Uses of logic gates in Minecraft, and why they will be ignored
There's quite a bit of outcry about redstone being useless. I completely disagree. You can use it to control minecarts, set off TNT, turn on lights, open doors, etc. A bit of creativity will bring you far in figuring out ways to use this. I don't particularly wish to partake in further discussion about how useful redstone is, so please keep it out of this thread. Thanks.
A Final Note
-------------------------------------------------------------------
Logic Gates What are logic gates?
Logic gates are the simplest form of redstone construction in Minecraft. A single wire is a logic gate (a non-I/O isolated OR gate). A torch on a block is a logic gate (NOT gate).
What are they used for?
Whenever you need to change a signal in any way, you need to use a logic gate. The only time you don't is when you have one direct action.

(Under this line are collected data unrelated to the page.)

lemma pvS3 (x x' y1 y2 : Int) (hx : x < x') (hy : y1 < y2) :
    PySem.List.sorted2 [(x,y2),(x',y1),(x,y1),(x',y2)] Prod.fst Prod.snd
      = [(x,y1),(x,y2),(x',y1),(x',y2)] := by
  have h1 : ¬ (x' < x) := by omega
  have h3 : ¬ (y2 < y1) := by omega
  simp [PySem.List.sorted2, PySem.List.insertBy, hx, hy, h1, h3]

lemma pvS4 (x x' y1 y2 : Int) (hx : x < x') (hy : y1 < y2) :
    PySem.List.sorted2 [(x',y1),(x,y2),(x',y2),(x,y1)] Prod.fst Prod.snd
      = [(x,y1),(x,y2),(x',y1),(x',y2)] := by
  have h1 : ¬ (x' < x) := by omega
  have h3 : ¬ (y2 < y1) := by omega
  simp [PySem.List.sorted2, PySem.List.insertBy, hx, hy, h1, h3]

lemma pvMem_tailPairs {l : List (Int × Int)} {z : (Int × Int) × (Int × Int)}
    (h : z ∈ pvTailPairs l) : z.1 ∈ l ∧ z.2 ∈ l := by
  induction l with
  | nil => simp [pvTailPairs] at h
  | cons p rest ih =>
    rw [pvTailPairs, List.mem_append] at h
    rcases h with h | h
    · obtain ⟨q, hq, rfl⟩ := List.mem_map.1 h
      exact ⟨List.mem_cons_self, List.mem_cons_of_mem _ hq⟩
    · obtain ⟨h1, h2⟩ := ih h
      exact ⟨List.mem_cons_of_mem _ h1, List.mem_cons_of_mem _ h2⟩

lemma pvTailPairs_of_mem {l : List (Int × Int)} {p q : Int × Int}
    (hp : p ∈ l) (hq : q ∈ l) (hne : p ≠ q) :
    (p, q) ∈ pvTailPairs l ∨ (q, p) ∈ pvTailPairs l := by
  induction l with
  | nil => simp at hp
  | cons a rest ih =>
    rw [List.mem_cons] at hp hq
    rcases hp with rfl | hp
    · rcases hq with rfl | hq
      · exact absurd rfl hne
      · exact Or.inl (by rw [pvTailPairs, List.mem_append]; exact Or.inl (List.mem_map.2 ⟨q, hq, rfl⟩))
    · rcases hq with rfl | hq
      · exact Or.inr (by rw [pvTailPairs, List.mem_append]; exact Or.inl (List.mem_map.2 ⟨p, hp, rfl⟩))
      · rcases ih hp hq with h | h
        · exact Or.inl (by rw [pvTailPairs, List.mem_append]; exact Or.inr h)
        · exact Or.inr (by rw [pvTailPairs, List.mem_append]; exact Or.inr h)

For instance, consider the simple action of pulling a lever. If you simply wanted that to open a door, then you would not need any logic gates. Pulled lever = open door. However, the minute you want to add an "extra condition" in there, you need logic gates. For instance, pulled lever1 OR pulled lever2 = open door would need an OR gate.
Logic Gate Theory
In the real world, logic gates are built out of transistors. Since transistors start to dive into physics some, I won't go into them here. However, we do need a way to build all the different gates in Minecraft. In fact, I hear someone shouting in their monitor now "Rotten, if you can only build OR's and NOT's, how do you build an 'XOR'???"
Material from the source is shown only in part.